Spikes in traffic / CPU (solved via robots.txt)

In the last couple of days we experienced a couple spikes of traffic and CPU, which we tracked down to an apparent change in behaviour of web crawlers.

Since the spikes happened several times we took mitigation action, changing robots.txt from:

User-agent: *
Disallow: /cache/

to

User-agent: *
Disallow: /cache/
Crawl-delay: 10

~24 hours after making the change we’re still seeing web crawlers, but at much lower numbers and having no issues with traffic / load spikes.

cheers
stuart

Hi @stuart.yeates,

Thanks for posting! Are you seeing a lot of demand due to web crawler requests for the author search pages? If so, see Serious performance issue with regards to caching - OJS 3 - #9 by asmecher for some relevant suggestions. (These pages are deprecated in recent releases and will be removed starting with 3.4.0.)

Regards,
Alec Smecher
Public Knowledge Project Team

In this case the spikes in traffic appeared to be unrelated to author search. The spike in load is primarily on the application server and not the mysql server.

Hi @stuart.yeates,

Hmm, OJS is typically harder on the database server than the application server. If you’re able to track down patterns in what is driving the CPU load, I’d have a closer look.
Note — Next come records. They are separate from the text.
theorem pvGroups_split (keyf : (String × String) → Int) (l : List (String × String))
    (m1 m2 : Nat) (s : Nat) :
    pvGroups keyf l s (m1 + m2) = pvGroups keyf l s m1 ++ pvGroups keyf l (s + m1) m2 := by
  induction m1 generalizing s with
  | zero => simp [pvGroups]
  | succ m1 ih =>
      have : m1 + 1 + m2 = (m1 + m2) + 1 := by omega
      rw [this]
      simp only [pvGroups, ih (s + 1), List.append_assoc]
      rw [show s + 1 + m1 = s + (m1 + 1) by omega]

theorem pvGroups_congr (keyf : (String × String) → Int) (l l' : List (String × String))
    (m : Nat) (s : Nat)
    (h : ∀ i : Nat, s ≤ i → i < s + m → l.filter (fun x => keyf x == Int.ofNat i) = l'.filter (fun x => keyf x == Int.ofNat i)) :
    pvGroups keyf l s m = pvGroups keyf l' s m := by
  induction m generalizing s with
  | zero => simp [pvGroups]
  | succ m ih =>
      simp only [pvGroups]
      rw [h s (le_refl s) (by omega), ih (s + 1) (fun i h1 h2 => h i (by omega) (by omega))]

theorem pvFilter_append_singleton_ne (keyf : (String × String) → Int) (l : List (String × String))
    (x : String × String) (c : Int) (h : (keyf x == c) = false) :
    (l ++ [x]).filter (fun z => keyf z == c) = l.filter (fun z => keyf z == c) := by
  rw [List.filter_append]; simp [h]

theorem pvFilter_append_singleton_eq (keyf : (String × String) → Int) (l : List (String × String))
    (x : String × String) (c : Int) (h : (keyf x == c) = true) :
    (l ++ [x]).filter (fun z => keyf z == c) = l.filter (fun z => keyf z == c) ++ [x] := by
  rw [List.filter_append]; simp [h]
-- pv_equiv track=rewrite | github.com/Bailejd/Advent-of-Code | 2021/10/10.py | part_one
-- ===== SOURCE A (Python) =====
-- def part_one(data_list):
--     errors = []
--     error_score = 0
--     for line in data_list:
--         stack = []
--         for char in line:
--             if(char == '(' or char == '[' or char == '{' or char == '<'):
--                 stack.append(char)
--             else:
--                 last = stack[-1]
--                 if(last == '(' and char == ')'):
--                     stack.pop()
--                 elif(last == '[' and char == ']'):
--                     stack.pop()
--                 elif(last == '{' and char == '}'):
--                     stack.pop()
--                 elif(last == '<' and char == '>'):
--                     stack.pop()
--                 else:
--                     errors.append(char)
--                     break
--
--     for error in errors:
--         if(error == ')'):
--             error_score += 3
--         elif(error == ']'):
--             error_score += 57
--         elif(error == '}'):
--             error_score += 1197
--         else:
--             error_score += 25137
--
--     return error_score
-- ===== SOURCE B (Python) =====
-- def part_one(data_list):
--     openers = '([{<'
--     pairs = {'()', '[]', '{}', '<>'}
--     scores = {')': 3, ']': 57, '}': 1197}
--
--     def score(line):
--         # leftmost cancellation: find the first non-opening character, pop the
--         # nearest preceding opener, and either delete the matched pair and
--         # recurse on the shortened string, or score the offending character
--         i = next((k for k, c in enumerate(line) if c not in openers), -1)
--         if i < 0:
--             return 0
--         before = list(line[:i])
--         prev = before.pop()
--         if prev + line[i] in pairs:
--             return score(''.join(before) + line[i + 1:])
--         return scores.get(line[i], 25137)
--
--     return sum(score(line) for line in data_list)
-- ===== Notes on version B (the rewrite author's own statement) =====
-- stated objective: alternative
-- what changed: B keeps no stack and no errors list: per line it recursively cancels the leftmost non-opening character against the nearest preceding opener (popped from the prefix) by string slicing — deleting the matched pair and recursing on the shortened string, or scoring the offending character via a dict and stopping — and sums the per-line scores, instead of A's single left-to-right stack scan followed by a second scoring loop over collected error characters.
import Mathlib
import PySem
Meanwhile, your suggestion of slowing down crawlers is a good one.

Thanks,
Alec Smecher
Public Knowledge Project Team

What I’ve seen that could explain:

A request to /search/authors hangs in MySQL. Several others are in queue waiting, but they don’t make MySQL consume relevant additional resources.

On the application side, each access to /search/authors is waiting and, as a result, we have more and more PHP (or apache) processes open until some limit is reached on the application side.